Event sourcing. Instead of storing current state, store the sequence of events that produced it. To reconstruct state, replay the events. This gives you a complete audit trail and the ability to rewind and replay. For an AI agent, this means you can replay a failed workflow from any point by replaying events from that point forward.
Saga pattern. For multi-step workflows that span multiple agents, use sagas. A saga is a sequence of events where each step either completes or triggers a compensating action. If step 3 fails, step 2's result is rolled back (or a compensation event is emitted).
// Saga: Code Review Pipeline
const reviewSaga = {
steps: [
{ event: "pr.parsed", agent: "parser", compensate: null },
{ event: "pr.analyzed", agent: "reviewer", compensate: "pr.analysis_reverted" },
{ event: "pr.commented", agent: "commenter", compensate: "pr.comment_deleted" },
],
};Temporal makes sagas practical for production. It handles durability, retries, and compensation out of the box. Without Temporal (or a similar workflow engine), implementing sagas from scratch is a significant engineering investment.

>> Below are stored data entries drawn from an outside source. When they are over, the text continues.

-- pv_equiv track=rewrite | github.com/ferbachega/MastersGUI2 | modules/pdbmodules.py | AddABSequenceToText
-- ===== SOURCE A (Python) =====
-- def AddABSequenceToText(text, ABsequence):
--     #--------------------------------------------------------------------------#
--     text = text + '\nREMARK'                                                   #
--     text = text + '\nREMARK     - - protein ABsequence - - '                   #
--     line = '\nREMARK  ABSEQUEN:  '                                             #
--     n = 1                                                                      #
--     for i in ABsequence:                                                       #
--         if n >= 56:                                                            #
--             n = 1                                                              #
--             line =  line +  '\nREMARK  ABSEQUEN:  ' + i                        #
--         else:                                                                  #
--             line =  line + i                                                   #
--         n = n+1                                                                #
--     text = text + line                                                         #
--     text = text + '\nREMARK'                                                   #
--     return text                                                                #
-- ===== SOURCE B (Python) =====
-- def AddABSequenceToText(text, ABsequence):
--     prefix = '\nREMARK  ABSEQUEN:  '
--     chunks = [ABsequence[i:i+55] for i in range(0, len(ABsequence), 55)]
--     body = prefix + prefix.join(chunks)
--     return (text + '\nREMARK' + '\nREMARK     - - protein ABsequence - - '
--             + body + '\nREMARK')
-- ===== Notes on version B (the rewrite author's own statement) =====
-- stated objective: faster
-- what changed: B slices ABsequence into blocks of 55 via range(0,len,55) and joins them with the REMARK prefix, replacing A's per-character loop with a line counter and repeated string concatenation.
import Mathlib
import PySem

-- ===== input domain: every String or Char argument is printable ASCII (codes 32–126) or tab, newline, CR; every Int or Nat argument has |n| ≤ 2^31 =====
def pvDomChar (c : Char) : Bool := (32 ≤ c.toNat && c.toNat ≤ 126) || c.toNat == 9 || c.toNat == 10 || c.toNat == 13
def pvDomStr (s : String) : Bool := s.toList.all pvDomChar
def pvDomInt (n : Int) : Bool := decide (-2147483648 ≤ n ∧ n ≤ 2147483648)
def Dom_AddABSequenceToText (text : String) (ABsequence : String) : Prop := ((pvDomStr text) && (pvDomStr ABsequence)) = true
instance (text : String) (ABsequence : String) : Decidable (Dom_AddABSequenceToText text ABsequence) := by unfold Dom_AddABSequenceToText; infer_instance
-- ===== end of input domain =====

-- B replaces A's per-character loop (repeated string concatenation with a line counter)
-- by slicing ABsequence into blocks of 55 and joining them with the REMARK prefix (faster).

-- shared string literals (the REMARK prefix and headers), as char lists
def pvPfx : List Char := "\nREMARK  ABSEQUEN:  ".toList
def pvHdr : List Char := "\nREMARK".toList
def pvHdr2 : List Char := "\nREMARK     - - protein ABsequence - - ".toList

-- ===== PORT A =====
-- literal transliteration of A: fold over the characters with state (line, n)
def AddABSequenceToText (text : String) (ABsequence : String) : String :=
  String.ofList (text.toList ++ pvHdr ++ pvHdr2 ++
    (ABsequence.toList.foldl
      (fun (st : List Char × Nat) (i : Char) =>
        if st.2 ≥ 56 then (st.1 ++ pvPfx ++ [i], 2) else (st.1 ++ [i], st.2 + 1))
      (pvPfx, 1)).1 ++ pvHdr)

-- ===== PORT B =====
-- literal transliteration of B: slice into blocks of 55 via range(0, len, 55), join with the prefix
def AddABSequenceToText_alt (text : String) (ABsequence : String) : String :=
  String.ofList (text.toList ++ pvHdr ++ pvHdr2 ++
    (pvPfx ++ PySem.Chars.join pvPfx
      ((PySem.List.pyRange 0 (ABsequence.toList.length : Int) 55).map
        (fun i => PySem.List.slice ABsequence.toList (some i) (some (i + 55))))) ++ pvHdr)

-- ===== PRECONDITION & SPEC =====
def Spec_AddABSequenceToText (text : String) (ABsequence : String) (out : String) : Prop := out = AddABSequenceToText_alt text ABsequence
instance (text : String) (ABsequence : String) (out : String) : Decidable (Spec_AddABSequenceToText text ABsequence out) := by unfold Spec_AddABSequenceToText; infer_instance

-- ===== CLAIM (what is proved, stated in full; the proofs are below) =====
def Claim_equal_AddABSequenceToText : Prop := ∀ (text : String) (ABsequence : String), Dom_AddABSequenceToText text ABsequence → Spec_AddABSequenceToText text ABsequence (AddABSequenceToText text ABsequence)

-- ===== LEMMAS AND PROOFS =====

-- the blocks of 55 characters
def chunks55 (cs : List Char) : List (List Char) :=
  if h : cs = [] then [] else cs.take 55 :: chunks55 (cs.drop 55)
termination_by cs.length
decreasing_by
  have : 0 < cs.length := List.length_pos_iff.mpr h
  simp only [List.length_drop]; omega

-- the tail of the wrapped body: each further block on its own prefixed line
def pvJ (cs : List Char) : List Char :=
  if h : cs = [] then [] else pvPfx ++ cs.take 55 ++ pvJ (cs.drop 55)
termination_by cs.length
decreasing_by
  have : 0 < cs.length := List.length_pos_iff.mpr h
  simp only [List.length_drop]; omega

theorem chunks55_nil : chunks55 [] = [] := by
  rw [chunks55.eq_def]; simp

theorem chunks55_cons (cs : List Char) (h : cs ≠ []) :
    chunks55 cs = cs.take 55 :: chunks55 (cs.drop 55) := by
  rw [chunks55.eq_def, dif_neg h]

theorem pvJ_nil : pvJ [] = [] := by
  rw [pvJ.eq_def]; simp

theorem pvJ_cons (cs : List Char) (h : cs ≠ []) :
    pvJ cs = pvPfx ++ cs.take 55 ++ pvJ (cs.drop 55) := by
  rw [pvJ.eq_def, dif_neg h]

-- A's loop written as structural recursion
def loopA : List Char → List Char → Nat → List Char
  | [], line, _ => line
  | c :: cs, line, n =>
      if n ≥ 56 then loopA cs (line ++ pvPfx ++ [c]) 2 else loopA cs (line ++ [c]) (n + 1)

theorem foldl_eq_loopA (cs : List Char) : ∀ (line : List Char) (n : Nat),
    (cs.foldl (fun (st : List Char × Nat) (i : Char) =>
        if st.2 ≥ 56 then (st.1 ++ pvPfx ++ [i], 2) else (st.1 ++ [i], st.2 + 1))
      (line, n)).1 = loopA cs line n := by
  induction cs with
  | nil => intro line n; simp [loopA]
  | cons c cs ih =>
      intro line n
      simp only [List.foldl_cons, loopA]
      by_cases h : n ≥ 56
      · simp only [if_pos h]
        exact ih _ 2
      · simp only [if_neg h]
        exact ih _ (n + 1)

theorem loopA_eq (cs : List Char) : ∀ (line : List Char) (n : Nat), 1 ≤ n → n ≤ 56 →
    loopA cs line n = line ++ cs.take (56 - n) ++ pvJ (cs.drop (56 - n)) := by
  induction cs with
  | nil => intro line n _ _; simp [loopA, pvJ_nil]
  | cons c cs ih =>
      intro line n h1 h2
      by_cases h : n ≥ 56
      · have hn : n = 56 := le_antisymm h2 h
        subst hn
        simp only [loopA, ge_iff_le, le_refl, if_true]
        rw [ih _ 2 (by omega) (by omega)]
        have e0 : (56 : Nat) - 56 = 0 := rfl
        have e2 : (56 : Nat) - 2 = 54 := rfl
        rw [e0, e2, List.take_zero, List.drop_zero]
        rw [pvJ_cons (c :: cs) (List.cons_ne_nil c cs)]
        rw [show (55 : Nat) = 54 + 1 from rfl, List.take_succ_cons, List.drop_succ_cons]
        simp [List.append_assoc]
      · simp only [loopA, if_neg h]
        rw [ih _ (n + 1) (by omega) (by omega)]
        have h56 : 56 - n = (56 - (n + 1)) + 1 := by omega
        rw [h56, List.take_succ_cons, List.drop_succ_cons]
        simp [List.append_assoc]

-- range(a, b, 55) steps by one block
theorem pyRange55_nil (a b : Int) (h : b ≤ a) : PySem.List.pyRange a b 55 = [] := by
  rw [PySem.List.pyRange_of_pos a b (by norm_num)]
  rw [if_neg (by omega)]
  simp

theorem pyRange55_cons (a b : Int) (h : a < b) :
    PySem.List.pyRange a b 55 = a :: PySem.List.pyRange (a + 55) b 55 := by
  rw [PySem.List.pyRange_of_pos a b (by norm_num),
      PySem.List.pyRange_of_pos (a + 55) b (by norm_num)]
  have hc : (if a < b then ((b - a + 55 - 1) / 55).toNat else 0)
      = (if a + 55 < b then ((b - (a + 55) + 55 - 1) / 55).toNat else 0) + 1 := by
    split_ifs <;> omega
  rw [hc, List.range_succ_eq_map]
  simp only [List.map_cons, List.map_map]
  congr 1
  · push_cast; ring
  · apply List.map_congr_left
    intro k _
    simp only [Function.comp_apply]
    push_cast; ring

-- the comprehension over range(0, len, 55) produces exactly the blocks of 55
theorem mapSlice_eq_chunks (cs : List Char) : ∀ (k a : Nat), cs.length - a ≤ k →
    (PySem.List.pyRange (a : Int) (cs.length : Int) 55).map
        (fun i => PySem.List.slice cs (some i) (some (i + 55)))
      = chunks55 (cs.drop a) := by
  intro k
  induction k with
  | zero =>
      intro a ha
      have hla : cs.length ≤ a := by omega
      rw [pyRange55_nil _ _ (by exact_mod_cast hla)]
      rw [List.drop_eq_nil_of_le hla, chunks55_nil]
      simp
  | succ k ih =>
      intro a ha
      by_cases hla : cs.length ≤ a
      · rw [pyRange55_nil _ _ (by exact_mod_cast hla)]
        rw [List.drop_eq_nil_of_le hla, chunks55_nil]
        simp
      · have hlt : (a : Int) < (cs.length : Int) := by
          exact_mod_cast Nat.lt_of_not_le hla
        rw [pyRange55_cons _ _ hlt, List.map_cons]
        have hsl : PySem.List.slice cs (some (a : Int)) (some ((a : Int) + 55))
            = (cs.drop a).take 55 := by
          have h := PySem.List.slice_natCast_add cs a 55
          push_cast at h
          exact h
        have hcast : (a : Int) + 55 = ((a + 55 : Nat) : Int) := by push_cast; ring
        rw [hsl, hcast, ih (a + 55) (by omega)]
        rw [chunks55_cons (cs.drop a) (by
          intro hnil
          exact hla (List.drop_eq_nil_iff.mp hnil))]
        rw [List.drop_drop]

-- joining the blocks with the prefix gives the wrapped body of A's loop
theorem join_chunks_eq_aux : ∀ (k : Nat) (cs : List Char), cs.length ≤ k →
    PySem.Chars.join pvPfx (chunks55 cs) = cs.take 55 ++ pvJ (cs.drop 55) := by
  intro k
  induction k with
  | zero =>
      intro cs hlen
      have hcs : cs = [] := List.eq_nil_of_length_eq_zero (by omega)
      subst hcs
      rw [chunks55_nil, PySem.Chars.join_nil]
      simp [pvJ_nil]
  | succ k ih =>
      intro cs hlen
      by_cases h : cs = []
      · subst h
        rw [chunks55_nil, PySem.Chars.join_nil]
        simp [pvJ_nil]
      · rw [chunks55_cons cs h]
        by_cases h2 : cs.drop 55 = []
        · rw [h2, chunks55_nil, PySem.Chars.join_singleton, pvJ_nil, List.append_nil]
        · obtain ⟨p, rest, hpr⟩ : ∃ p rest, chunks55 (cs.drop 55) = p :: rest := by
            rw [chunks55_cons _ h2]
            exact ⟨_, _, rfl⟩
          have hd : (cs.drop 55).length ≤ k := by
            have : 0 < cs.length := List.length_pos_iff.mpr h
            simp only [List.length_drop]
            omega
          rw [hpr, PySem.Chars.join_cons_cons, ← hpr, ih (cs.drop 55) hd]
          rw [pvJ_cons _ h2]
          simp [List.append_assoc]

-- ===== VERDICT (by name: the statement is the Claim_ definition above) =====
theorem AddABSequenceToText_spec : Claim_equal_AddABSequenceToText := by
  intro text seq _
  unfold Spec_AddABSequenceToText AddABSequenceToText AddABSequenceToText_alt
  congr 1
  congr 1
  congr 1
  rw [foldl_eq_loopA, loopA_eq _ _ 1 (by omega) (by omega)]
  have h0 : ((0 : Int)) = ((0 : Nat) : Int) := by norm_cast
  rw [h0, mapSlice_eq_chunks seq.toList seq.toList.length 0 (by omega)]
  rw [List.drop_zero, join_chunks_eq_aux seq.toList.length seq.toList le_rfl]
  simp [List.append_assoc]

Example: CI/CD agent on GitHub push
Here's a complete event flow for an agent that reacts to GitHub push events:
GitHub push webhook
|
v
[API endpoint] -- validate signature -- enqueue
|
v
[Message Queue]
|
|--> [Test Runner Agent]
| |
| v
| Run tests --> emit "tests.completed"
|
|--> [Security Scanner Agent]
| |
| v
| Scan dependencies --> emit "scan.completed"
|
+--> [Lint Agent]
|
v
Check style --> emit "lint.completed"
| (all three complete)
v
[Aggregator Agent]
|
v
Post GitHub status checkThe three scanning agents run in parallel, each subscribed to the "push" event. The aggregator agent is subscribed to the completion events from all three. It waits for all three to arrive (using a correlation ID tied to the commit SHA) and then posts the combined result.
If the security scanner crashes, its event stays in the queue. Another instance picks it up. The aggregator doesn't care about the delay — it's just waiting for three events with matching correlation IDs.
When event-driven is overkill
Not every agent system needs an event bus. If your workflow is a simple request-response (user asks a question, agent answers), event-driven architecture adds complexity without benefit.
Use event-driven orchestration when:
- Agents are triggered by external systems (webhooks, schedules, database changes)
- Multiple agents need to react to the same event independently
- Workflows take minutes or hours, not seconds
- Resilience matters more than simplicity — you can't afford to drop events
Use simpler patterns when:
- The workflow is synchronous and fast
- There's one trigger and one agent
- You're prototyping and don't need production resilience yet
For synchronous workflows, [tool-calling loops](/guides/tool-calling-loops-ai-agents) are simpler and more debuggable. For workflows that need human checkpoints, add [human-in-the-loop](/guides/human-in-the-loop-ai-agents) gates — the human becomes another event emitter in the system.
Event-driven architecture is the most powerful orchestration pattern. It's also the most complex. Earn that complexity by starting with simpler patterns and graduating to events when your requirements demand it.